Walaupun hanya segelintir orang yang mendapat manfaat dari PISL di negaranya, jutaan warga Filipina masih terkena dampak buruknya. Kita harus bertindak sekarang sebelum pandemi mematikan lainnya menyerang kita.

Pada tahun 2001, Undang-Undang Republik 9147 atau Undang-Undang tentang Konservasi dan Perlindungan Sumber Daya Satwa Liar disahkan menjadi undang-undang. Meskipun RA 9147 merupakan undang-undang inovatif yang memperluas cakupan perlindungan bagi seluruh satwa liar dan memberdayakan lembaga pengatur, namun masih terdapat peningkatan kasus PISL, yang mengancam kepunahan spesies satwa liar dan meningkatkan risiko penyakit zoonosis.

RA 9147 perlu segera diubah dan diperkuat, karena PISL telah menjadi semakin canggih dan terorganisir dua dekade setelah diberlakukannya undang-undang tersebut. Sindikat kejahatan memanfaatkan celah hukum karena bahasa undang-undang yang tidak jelas, denda dan hukuman yang rendah yang tidak memberikan efek jera, dan terbatasnya kapasitas penegakan hukum.

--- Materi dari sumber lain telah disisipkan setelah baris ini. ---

def statsOf (dp : List (List Int)) (n m : Int) : PySem.Dict Int (Int × Int × Int × Int) :=
  (PySem.List.pyRange 0 n 1).foldl (fun d i =>
    (PySem.List.pyRange 0 m 1).foldl (fun d j => statStep d i j (getCell dp i j)) d)
    PySem.Dict.empty

def searchB (sd : PySem.Dict Int (Int × Int × Int × Int)) : List Int → Int
  | [] => 0
  | s :: rest =>
    -- stats[s]: s is drawn from sd's keys, so the default is never used
    if (sd.getD s (0, 0, 0, 0)).2.1 - (sd.getD s (0, 0, 0, 0)).1 ≥ s ∨
       (sd.getD s (0, 0, 0, 0)).2.2.2 - (sd.getD s (0, 0, 0, 0)).2.2.1 ≥ s
    then s * s else searchB sd rest

def solution_alt (A : List (List Int)) : Int :=
  match A with
  | [] => 0
  | r0 :: rs =>
    if r0 = [] then 0
    else
      let n : Int := PySem.List.len (r0 :: rs)
      let m : Int := PySem.List.len r0
      let dp := buildDp (r0 :: rs) n m
      let sd := statsOf dp n m
      searchB sd (PySem.List.sorted sd.keys (fun x => x) true)

-- ===== PRECONDITION & SPEC =====
-- Pre_ excludes exactly the ragged inputs on which both Pythons raise IndexError:
-- a nonempty first row together with some later row shorter than it.
def Pre_solution (A : List (List Int)) : Prop :=
  A = [] ∨ A.head? = some [] ∨ ∀ row ∈ A, (A.headD []).length ≤ row.length
instance (A : List (List Int)) : Decidable (Pre_solution A) := by unfold Pre_solution; infer_instance

def pvWitness_solution : List (List Int) := [[1, 1], [1, 1]]

def Spec_solution (A : List (List Int)) (out : Int) : Prop := out = solution_alt A
instance (A : List (List Int)) (out : Int) : Decidable (Spec_solution A out) := by unfold Spec_solution; infer_instance

-- ===== CLAIM (what is proved, stated in full; the proofs are below) =====
def Claim_equal_solution : Prop := ∀ (A : List (List Int)), Dom_solution A → Pre_solution A → Spec_solution A (solution A)

-- ===== LEMMAS AND PROOFS =====

-- the flattened row-major cell stream (i, j, dp[i][j]) both second passes fold over
def cellsOf (dp : List (List Int)) (n m : Int) : List (Int × Int × Int) :=
  (PySem.List.pyRange 0 n 1).flatMap (fun i =>
    (PySem.List.pyRange 0 m 1).map (fun j => (i, j, getCell dp i j)))

def rectOf (s : Int) (c : Int × Int × Int) : (Int × Int) × (Int × Int) :=
  ((c.1 - s + 1, c.2.1 - s + 1), (c.1, c.2.1))

def mmFold (o : Option (Int × Int × Int × Int)) (cs : List (Int × Int × Int)) :
    Option (Int × Int × Int × Int) :=
  cs.foldl (fun o c =>
    match o with
    | none => some (c.1, c.1, c.2.1, c.2.1)
    | some q => some (min q.1 c.1, max q.2.1 c.1, min q.2.2.1 c.2.1, max q.2.2.2 c.2.1)) o

lemma doubleFold_eq {σ : Type} (f : σ → Int → Int → Int → σ) (dp : List (List Int))
    (js : List Int) : ∀ (is : List Int) (st : σ),
    is.foldl (fun d i => js.foldl (fun d j => f d i j (getCell dp i j)) d) st
    = (is.flatMap (fun i => js.map (fun j => (i, j, getCell dp i j)))).foldl
        (fun d c => f d c.1 c.2.1 c.2.2) st := by
  intro is
  induction is with
  | nil => intro st; rfl
  | cons x xs ih =>
    intro st
    simp only [List.foldl_cons, List.flatMap_cons, List.foldl_append, List.foldl_map, ih]

lemma rectDictOf_eq (dp : List (List Int)) (n m : Int) :
    rectDictOf dp n m = (cellsOf dp n m).foldl (fun d c => rectStep d c.1 c.2.1 c.2.2)
      PySem.Dict.empty := by
  unfold rectDictOf cellsOf
  exact doubleFold_eq _ dp _ _ _

lemma statsOf_eq (dp : List (List Int)) (n m : Int) :
    statsOf dp n m = (cellsOf dp n m).foldl (fun d c => statStep d c.1 c.2.1 c.2.2)
      PySem.Dict.empty := by
  unfold statsOf cellsOf
  exact doubleFold_eq _ dp _ _ _

lemma keys_rectStep (d : PySem.Dict Int (List ((Int × Int) × (Int × Int)))) (i j s : Int) :
    (rectStep d i j s).keys = if 0 < s ∧ d.contains s = false then d.keys ++ [s] else d.keys := by
  by_cases hs : 0 < s
  · by_cases hc : d.contains s = true
    · simp only [rectStep, if_pos hs, hc, if_true]
      rw [PySem.Dict.keys_insert_of_contains d _ hc]
      simp
    · have hc' : d.contains s = false := by simpa using hc
      simp only [rectStep, if_pos hs, hc', Bool.false_eq_true, if_false]
      rw [PySem.Dict.keys_insert_of_contains _ _ (PySem.Dict.contains_insert_self d s []),
          PySem.Dict.keys_insert_of_not_contains d _ hc']
      simp [hs]
  · simp [rectStep, hs]

lemma keys_statStep (d : PySem.Dict Int (Int × Int × Int × Int)) (i j s : Int) :
    (statStep d i j s).keys = if 0 < s ∧ d.contains s = false then d.keys ++ [s] else d.keys := by
  by_cases hs : 0 < s
  · by_cases hc : d.contains s = true
    · simp only [statStep, if_pos hs, hc, if_true]
      rw [PySem.Dict.keys_insert_of_contains d _ hc]
      simp
    · have hc' : d.contains s = false := by simpa using hc
      simp only [statStep, if_pos hs, hc', Bool.false_eq_true, if_false]
      rw [PySem.Dict.keys_insert_of_not_contains d _ hc']
      simp [hs]
  · simp [statStep, hs]

lemma keys_fold_eq : ∀ (cs : List (Int × Int × Int))
    (dA : PySem.Dict Int (List ((Int × Int) × (Int × Int))))
    (dB : PySem.Dict Int (Int × Int × Int × Int)), dA.keys = dB.keys →
    (cs.foldl (fun d c => rectStep d c.1 c.2.1 c.2.2) dA).keys
    = (cs.foldl (fun d c => statStep d c.1 c.2.1 c.2.2) dB).keys := by
  intro cs
  induction cs with
  | nil => intro dA dB h; exact h
  | cons c cs ih =>
    intro dA dB h
    simp only [List.foldl_cons]
    apply ih
    have hc : dA.contains c.2.2 = dB.contains c.2.2 := by
      rw [PySem.Dict.contains_eq_decide_mem_keys, PySem.Dict.contains_eq_decide_mem_keys, h]
    rw [keys_rectStep, keys_statStep, h, hc]

lemma keys_fold_pos : ∀ (cs : List (Int × Int × Int))
    (dA : PySem.Dict Int (List ((Int × Int) × (Int × Int)))),
    (∀ k ∈ dA.keys, 0 < k) →
    ∀ k ∈ (cs.foldl (fun d c => rectStep d c.1 c.2.1 c.2.2) dA).keys, 0 < k := by
  intro cs
  induction cs with
  | nil => intro dA h; exact h
  | cons c cs ih =>
    intro dA h
    simp only [List.foldl_cons]
    apply ih
    intro k hk
    rw [keys_rectStep] at hk
    split_ifs at hk with hcond
    · rcases List.mem_append.mp hk with h1 | h1
      · exact h k h1
      · have : k = c.2.2 := by simpa using h1
        exact this ▸ hcond.1
    · exact h k hk

lemma getD_rectStep_self (d : PySem.Dict Int (List ((Int × Int) × (Int × Int))))
    (i j s : Int) (hs : 0 < s) :
    (rectStep d i j s).getD s [] = d.getD s [] ++ [((i - s + 1, j - s + 1), (i, j))] := by
  by_cases hc : d.contains s = true
  · simp only [rectStep, if_pos hs, hc, if_true]
    rw [PySem.Dict.getD_insert_self]
  · have hc' : d.contains s = false := by simpa using hc
    simp only [rectStep, if_pos hs, hc', Bool.false_eq_true, if_false]
    rw [PySem.Dict.getD_insert_self, PySem.Dict.getD_insert_self,
        PySem.Dict.getD_of_not_contains d [] hc']

lemma getD_rectStep_ne (d : PySem.Dict Int (List ((Int × Int) × (Int × Int))))
    (i j t s : Int) (hne : s ≠ t) :
    (rectStep d i j t).getD s [] = d.getD s [] := by
  simp only [rectStep]
  split_ifs with ht hc
  · rw [PySem.Dict.getD_insert_of_ne _ _ _ hne]
  · rw [PySem.Dict.getD_insert_of_ne _ _ _ hne, PySem.Dict.getD_insert_of_ne _ _ _ hne]
  · rfl

lemma rect_getD (s : Int) (hs : 0 < s) : ∀ (cs : List (Int × Int × Int))
    (d : PySem.Dict Int (List ((Int × Int) × (Int × Int)))),
    (cs.foldl (fun d c => rectStep d c.1 c.2.1 c.2.2) d).getD s []
    = d.getD s [] ++ (cs.filter (fun c => c.2.2 == s)).map (rectOf s) := by
  intro cs
  induction cs with
  | nil => intro d; simp
  | cons c cs ih =>
    intro d
    simp only [List.foldl_cons]
    rw [ih]
    by_cases hcs : c.2.2 = s
    · have step : (rectStep d c.1 c.2.1 c.2.2).getD s [] = d.getD s [] ++ [rectOf s c] := by
        rw [hcs, getD_rectStep_self d _ _ s hs]; rfl
      rw [step]
      simp [hcs, List.append_assoc]
    · have step : (rectStep d c.1 c.2.1 c.2.2).getD s [] = d.getD s [] := by
        exact getD_rectStep_ne d _ _ _ s (Ne.symm hcs)
      rw [step]
      simp [hcs]

lemma get?_statStep_self (d : PySem.Dict Int (Int × Int × Int × Int))
    (i j s : Int) (hs : 0 < s) :
    (statStep d i j s).get? s = mmFold (d.get? s) [(i, j, s)] := by
  simp only [statStep, if_pos hs, mmFold, List.foldl_cons, List.foldl_nil]
  by_cases hc : d.contains s = true
  · obtain ⟨q, hq⟩ : ∃ q, d.get? s = some q := by
      have h2 := PySem.Dict.contains_eq_isSome_get? d s
      rw [hc] at h2
      exact Option.isSome_iff_exists.mp h2.symm
    rw [if_pos hc, PySem.Dict.get?_insert_self, PySem.Dict.getD_of_get?_eq_some d _ hq, hq]
  · have hc' : d.contains s = false := by simpa using hc
    have hq : d.get? s = none := by
      cases h : d.get? s with
      | none => rfl
      | some q =>
        have h2 := PySem.Dict.contains_eq_isSome_get? d s
        rw [h, hc'] at h2
        simp at h2
    rw [if_neg hc, PySem.Dict.get?_insert_self, hq]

Nilai perdagangan satwa liar ilegal di negara ini diperkirakan mencapai P50 miliar per tahun atau $1 miliar. Namun, seperti yang kita lihat dalam kasus COVID-19, kita pasti akan mengalami kerugian lebih besar jika tidak segera bertindak.

Dewan Perwakilan Rakyat mengesahkan RUU DPR 9833, yang merevisi UU Satwa Liar tahun 2001 pada pembacaan ketiga dan terakhir. Di Senat, ada dua rancangan undang-undang yang masih tertunda di tingkat komite – RUU Senat No. 2078 dan 2079, masing-masing diajukan oleh Senator Cynthia Villar dan Pemimpin Mayoritas Senat Juan Miguel Zubiri.

Kami menyerukan kepada para senator yang baik di Republik Filipina untuk mengesahkan rancangan undang-undang tersebut. Kerangka hukum yang kuat akan meningkatkan mekanisme penegakan hukum, memperkuat kerja sama antarlembaga dalam melawan PISL, dan mengarah pada respons yang lebih kuat dan dinamis terhadap kejahatan transnasional ini.

Menghentikan PISL melalui landasan hukum yang kuat merupakan investasi yang berharga untuk melawan konsekuensi yang mengancam jiwa dan merugikan dari kemungkinan wabah dan pandemi, terutama bagi masyarakat Filipina. – Rappler.com

Theresa Tenazas adalah Ketua OKI, Divisi Sumber Daya Margasatwa, Biro Pengelolaan Keanekaragaman Hayati, Departemen Lingkungan Hidup dan Sumber Daya Alam.